Problem requirements:
In the records below, find each line with the word "padded" and copy it.

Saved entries

□ □ □ □

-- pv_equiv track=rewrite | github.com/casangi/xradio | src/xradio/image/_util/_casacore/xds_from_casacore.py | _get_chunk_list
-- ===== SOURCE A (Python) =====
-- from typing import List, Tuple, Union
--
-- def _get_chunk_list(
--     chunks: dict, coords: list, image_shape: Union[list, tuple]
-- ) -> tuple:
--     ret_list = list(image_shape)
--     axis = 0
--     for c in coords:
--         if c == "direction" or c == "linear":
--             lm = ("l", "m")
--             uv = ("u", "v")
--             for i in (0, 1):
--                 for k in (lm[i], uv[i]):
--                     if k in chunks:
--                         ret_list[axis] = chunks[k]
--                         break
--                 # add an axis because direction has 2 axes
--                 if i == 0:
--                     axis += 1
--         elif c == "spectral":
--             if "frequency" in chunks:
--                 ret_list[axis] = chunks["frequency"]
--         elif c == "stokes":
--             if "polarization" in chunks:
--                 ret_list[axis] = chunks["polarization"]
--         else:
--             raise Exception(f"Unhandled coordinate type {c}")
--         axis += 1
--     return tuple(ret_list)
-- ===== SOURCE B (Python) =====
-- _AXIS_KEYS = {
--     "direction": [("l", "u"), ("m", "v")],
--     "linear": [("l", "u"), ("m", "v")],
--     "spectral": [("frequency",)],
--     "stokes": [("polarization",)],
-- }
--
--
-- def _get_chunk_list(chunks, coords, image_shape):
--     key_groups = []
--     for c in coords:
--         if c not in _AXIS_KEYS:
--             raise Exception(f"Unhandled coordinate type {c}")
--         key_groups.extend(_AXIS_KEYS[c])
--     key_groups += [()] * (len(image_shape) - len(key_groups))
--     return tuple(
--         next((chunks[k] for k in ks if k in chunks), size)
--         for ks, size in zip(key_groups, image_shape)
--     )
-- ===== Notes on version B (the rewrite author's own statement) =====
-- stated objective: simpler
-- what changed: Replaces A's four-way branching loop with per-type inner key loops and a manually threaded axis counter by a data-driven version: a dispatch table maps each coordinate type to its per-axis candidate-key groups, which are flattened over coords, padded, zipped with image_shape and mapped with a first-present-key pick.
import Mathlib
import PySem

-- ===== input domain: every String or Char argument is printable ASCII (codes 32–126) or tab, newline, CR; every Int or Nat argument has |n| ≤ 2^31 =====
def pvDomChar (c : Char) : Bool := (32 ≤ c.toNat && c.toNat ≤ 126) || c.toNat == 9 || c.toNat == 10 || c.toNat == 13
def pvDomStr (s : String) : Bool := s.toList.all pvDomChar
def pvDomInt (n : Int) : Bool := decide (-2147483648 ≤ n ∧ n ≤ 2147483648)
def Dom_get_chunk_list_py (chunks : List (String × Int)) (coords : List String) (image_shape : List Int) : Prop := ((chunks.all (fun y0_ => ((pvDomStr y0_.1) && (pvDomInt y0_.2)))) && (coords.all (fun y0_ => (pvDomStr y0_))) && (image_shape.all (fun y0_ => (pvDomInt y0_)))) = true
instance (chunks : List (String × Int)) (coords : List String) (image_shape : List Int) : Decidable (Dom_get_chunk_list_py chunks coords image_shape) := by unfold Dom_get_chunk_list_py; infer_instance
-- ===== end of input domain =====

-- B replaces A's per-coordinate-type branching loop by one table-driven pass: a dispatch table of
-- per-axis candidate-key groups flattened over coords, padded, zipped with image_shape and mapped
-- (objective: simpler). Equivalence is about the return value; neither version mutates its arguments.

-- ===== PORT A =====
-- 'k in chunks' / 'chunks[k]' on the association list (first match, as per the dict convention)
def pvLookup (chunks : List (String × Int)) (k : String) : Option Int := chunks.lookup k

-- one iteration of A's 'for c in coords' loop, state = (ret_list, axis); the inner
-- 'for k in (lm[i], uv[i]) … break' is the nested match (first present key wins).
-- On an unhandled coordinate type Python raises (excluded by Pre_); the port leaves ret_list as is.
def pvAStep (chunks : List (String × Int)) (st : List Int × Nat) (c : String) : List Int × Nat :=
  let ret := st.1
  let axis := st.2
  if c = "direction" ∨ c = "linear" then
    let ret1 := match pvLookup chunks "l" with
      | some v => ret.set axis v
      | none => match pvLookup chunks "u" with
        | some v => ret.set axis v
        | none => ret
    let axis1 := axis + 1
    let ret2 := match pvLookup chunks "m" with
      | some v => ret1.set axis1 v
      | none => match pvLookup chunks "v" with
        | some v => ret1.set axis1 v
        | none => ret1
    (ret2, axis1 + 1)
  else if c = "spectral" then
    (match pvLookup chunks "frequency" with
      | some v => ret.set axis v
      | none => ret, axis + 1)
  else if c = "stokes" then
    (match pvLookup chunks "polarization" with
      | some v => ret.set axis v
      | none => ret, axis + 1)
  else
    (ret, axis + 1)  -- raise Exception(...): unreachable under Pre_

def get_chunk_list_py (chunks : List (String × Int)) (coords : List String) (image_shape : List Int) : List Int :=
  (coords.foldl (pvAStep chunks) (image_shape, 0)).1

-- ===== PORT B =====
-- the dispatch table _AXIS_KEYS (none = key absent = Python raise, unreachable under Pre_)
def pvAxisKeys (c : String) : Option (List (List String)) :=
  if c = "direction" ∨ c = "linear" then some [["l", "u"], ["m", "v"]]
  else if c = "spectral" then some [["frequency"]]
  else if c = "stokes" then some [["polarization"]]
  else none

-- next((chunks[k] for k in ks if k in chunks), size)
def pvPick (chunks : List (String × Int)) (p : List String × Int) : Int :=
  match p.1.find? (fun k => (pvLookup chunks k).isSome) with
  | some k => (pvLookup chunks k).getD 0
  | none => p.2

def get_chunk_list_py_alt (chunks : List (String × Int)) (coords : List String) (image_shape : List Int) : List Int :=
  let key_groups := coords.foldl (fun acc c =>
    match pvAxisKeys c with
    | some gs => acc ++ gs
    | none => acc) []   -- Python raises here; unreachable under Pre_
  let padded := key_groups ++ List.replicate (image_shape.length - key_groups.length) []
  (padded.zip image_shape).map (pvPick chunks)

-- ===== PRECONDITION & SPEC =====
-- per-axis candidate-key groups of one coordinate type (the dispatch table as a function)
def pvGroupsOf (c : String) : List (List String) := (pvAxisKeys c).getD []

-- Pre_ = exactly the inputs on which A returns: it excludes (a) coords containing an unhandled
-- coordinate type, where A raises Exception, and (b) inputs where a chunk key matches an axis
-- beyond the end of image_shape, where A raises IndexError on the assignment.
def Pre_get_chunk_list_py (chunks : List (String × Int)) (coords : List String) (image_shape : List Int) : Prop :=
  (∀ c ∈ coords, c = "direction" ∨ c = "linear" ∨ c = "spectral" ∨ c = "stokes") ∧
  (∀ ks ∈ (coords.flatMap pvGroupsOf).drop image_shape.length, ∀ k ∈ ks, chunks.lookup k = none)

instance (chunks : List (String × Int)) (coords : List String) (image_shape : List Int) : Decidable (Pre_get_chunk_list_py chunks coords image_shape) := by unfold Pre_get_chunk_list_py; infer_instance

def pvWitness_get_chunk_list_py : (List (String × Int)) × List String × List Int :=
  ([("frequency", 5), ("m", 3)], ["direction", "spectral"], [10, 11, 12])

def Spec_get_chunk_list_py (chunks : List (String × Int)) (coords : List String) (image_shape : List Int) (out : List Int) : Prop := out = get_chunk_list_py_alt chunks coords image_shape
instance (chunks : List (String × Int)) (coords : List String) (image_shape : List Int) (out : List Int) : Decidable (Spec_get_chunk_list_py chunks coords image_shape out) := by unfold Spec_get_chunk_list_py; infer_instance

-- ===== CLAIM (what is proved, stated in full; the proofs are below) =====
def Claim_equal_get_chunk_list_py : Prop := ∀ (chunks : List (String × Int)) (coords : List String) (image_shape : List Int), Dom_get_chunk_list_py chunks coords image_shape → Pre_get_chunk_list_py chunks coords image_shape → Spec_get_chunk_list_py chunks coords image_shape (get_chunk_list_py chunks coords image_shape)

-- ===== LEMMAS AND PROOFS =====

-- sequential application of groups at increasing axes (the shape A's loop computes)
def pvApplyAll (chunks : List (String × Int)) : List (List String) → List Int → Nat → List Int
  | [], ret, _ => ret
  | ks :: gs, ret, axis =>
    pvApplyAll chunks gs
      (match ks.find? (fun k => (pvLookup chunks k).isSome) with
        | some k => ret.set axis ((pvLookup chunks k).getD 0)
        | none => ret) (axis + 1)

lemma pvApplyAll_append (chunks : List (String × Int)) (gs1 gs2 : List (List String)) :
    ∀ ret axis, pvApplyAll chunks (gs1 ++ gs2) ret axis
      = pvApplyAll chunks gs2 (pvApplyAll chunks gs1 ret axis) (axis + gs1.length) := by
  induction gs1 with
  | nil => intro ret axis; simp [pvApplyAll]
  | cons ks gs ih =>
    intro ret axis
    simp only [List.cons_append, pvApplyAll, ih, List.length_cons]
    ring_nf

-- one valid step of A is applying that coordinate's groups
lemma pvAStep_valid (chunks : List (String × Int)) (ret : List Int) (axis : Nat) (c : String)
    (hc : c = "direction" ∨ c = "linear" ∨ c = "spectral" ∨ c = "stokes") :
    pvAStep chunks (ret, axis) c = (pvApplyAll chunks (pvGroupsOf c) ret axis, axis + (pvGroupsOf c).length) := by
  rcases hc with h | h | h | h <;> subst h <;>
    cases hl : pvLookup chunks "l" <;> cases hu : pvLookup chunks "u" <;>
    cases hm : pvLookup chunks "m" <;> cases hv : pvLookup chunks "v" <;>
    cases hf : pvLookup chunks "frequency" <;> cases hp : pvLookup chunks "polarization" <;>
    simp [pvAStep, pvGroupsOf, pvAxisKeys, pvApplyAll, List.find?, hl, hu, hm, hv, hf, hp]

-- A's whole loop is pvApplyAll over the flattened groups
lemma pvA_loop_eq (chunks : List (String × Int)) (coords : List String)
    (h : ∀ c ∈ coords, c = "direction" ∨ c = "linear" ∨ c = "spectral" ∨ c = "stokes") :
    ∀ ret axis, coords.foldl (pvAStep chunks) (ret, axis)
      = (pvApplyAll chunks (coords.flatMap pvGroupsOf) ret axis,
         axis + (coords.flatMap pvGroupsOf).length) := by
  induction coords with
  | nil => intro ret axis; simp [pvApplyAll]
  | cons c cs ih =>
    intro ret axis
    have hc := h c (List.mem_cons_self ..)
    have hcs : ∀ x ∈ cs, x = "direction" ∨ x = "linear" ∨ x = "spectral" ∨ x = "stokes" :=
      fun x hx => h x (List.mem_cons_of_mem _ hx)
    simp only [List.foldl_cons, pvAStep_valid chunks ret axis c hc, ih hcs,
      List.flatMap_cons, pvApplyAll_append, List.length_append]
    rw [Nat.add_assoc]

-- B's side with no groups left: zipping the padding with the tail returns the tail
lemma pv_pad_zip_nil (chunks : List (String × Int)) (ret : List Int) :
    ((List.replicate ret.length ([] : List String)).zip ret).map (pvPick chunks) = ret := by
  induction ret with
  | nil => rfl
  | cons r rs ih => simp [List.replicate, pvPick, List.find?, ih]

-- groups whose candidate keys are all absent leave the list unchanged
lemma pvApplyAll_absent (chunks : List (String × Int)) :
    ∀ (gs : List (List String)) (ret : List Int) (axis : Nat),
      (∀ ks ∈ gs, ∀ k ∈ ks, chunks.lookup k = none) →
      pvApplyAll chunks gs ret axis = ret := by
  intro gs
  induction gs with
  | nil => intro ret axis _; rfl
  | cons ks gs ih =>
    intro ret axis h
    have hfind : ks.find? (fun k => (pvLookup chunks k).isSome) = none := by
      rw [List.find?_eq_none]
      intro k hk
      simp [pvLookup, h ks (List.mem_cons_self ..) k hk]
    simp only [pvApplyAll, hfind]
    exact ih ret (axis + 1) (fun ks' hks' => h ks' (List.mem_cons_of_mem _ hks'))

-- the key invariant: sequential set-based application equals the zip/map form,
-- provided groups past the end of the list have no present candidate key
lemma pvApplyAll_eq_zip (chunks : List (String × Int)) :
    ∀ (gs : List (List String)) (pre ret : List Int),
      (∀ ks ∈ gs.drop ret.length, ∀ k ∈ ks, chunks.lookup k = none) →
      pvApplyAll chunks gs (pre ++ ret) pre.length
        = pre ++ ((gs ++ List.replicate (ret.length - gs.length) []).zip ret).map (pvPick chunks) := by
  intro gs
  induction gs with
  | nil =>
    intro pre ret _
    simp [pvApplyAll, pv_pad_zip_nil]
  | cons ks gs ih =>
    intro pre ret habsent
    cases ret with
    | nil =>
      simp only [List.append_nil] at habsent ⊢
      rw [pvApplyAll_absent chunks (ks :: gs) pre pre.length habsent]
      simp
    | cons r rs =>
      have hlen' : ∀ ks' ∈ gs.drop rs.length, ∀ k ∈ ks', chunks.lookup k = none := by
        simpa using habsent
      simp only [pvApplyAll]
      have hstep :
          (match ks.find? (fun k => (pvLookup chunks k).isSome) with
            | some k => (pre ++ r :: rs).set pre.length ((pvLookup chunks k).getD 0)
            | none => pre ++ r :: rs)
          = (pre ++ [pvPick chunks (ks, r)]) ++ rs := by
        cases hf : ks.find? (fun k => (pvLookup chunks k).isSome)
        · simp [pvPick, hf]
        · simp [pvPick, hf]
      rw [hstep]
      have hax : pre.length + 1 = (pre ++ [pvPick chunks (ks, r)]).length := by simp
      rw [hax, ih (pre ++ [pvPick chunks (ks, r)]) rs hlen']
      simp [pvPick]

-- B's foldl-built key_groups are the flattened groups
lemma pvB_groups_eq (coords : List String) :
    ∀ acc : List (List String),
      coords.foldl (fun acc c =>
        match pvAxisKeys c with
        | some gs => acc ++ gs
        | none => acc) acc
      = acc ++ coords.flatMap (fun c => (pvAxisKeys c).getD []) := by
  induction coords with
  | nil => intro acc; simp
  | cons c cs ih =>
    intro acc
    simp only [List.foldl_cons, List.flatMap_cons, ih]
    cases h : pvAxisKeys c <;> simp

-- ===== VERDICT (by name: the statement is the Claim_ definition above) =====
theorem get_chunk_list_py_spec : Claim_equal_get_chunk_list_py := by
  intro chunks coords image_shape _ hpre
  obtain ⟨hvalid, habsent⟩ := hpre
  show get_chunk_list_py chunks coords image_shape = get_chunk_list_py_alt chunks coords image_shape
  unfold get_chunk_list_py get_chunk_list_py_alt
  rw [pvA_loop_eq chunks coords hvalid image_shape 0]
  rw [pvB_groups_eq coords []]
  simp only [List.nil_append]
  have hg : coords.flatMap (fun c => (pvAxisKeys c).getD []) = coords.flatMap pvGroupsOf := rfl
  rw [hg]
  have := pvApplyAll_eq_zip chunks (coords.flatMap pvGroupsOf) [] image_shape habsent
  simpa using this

□ □ □ □

Written answer:
-- what changed: Replaces A's four-way branching loop with per-type inner key loops and a manually threaded axis counter by a data-driven version: a dispatch table maps each coordinate type to its per-axis candidate-key groups, which are flattened over coords, padded, zipped with image_shape and mapped with a first-present-key pick.
-- per-axis candidate-key groups flattened over coords, padded, zipped with image_shape and mapped
  let padded := key_groups ++ List.replicate (image_shape.length - key_groups.length) []
  (padded.zip image_shape).map (pvPick chunks)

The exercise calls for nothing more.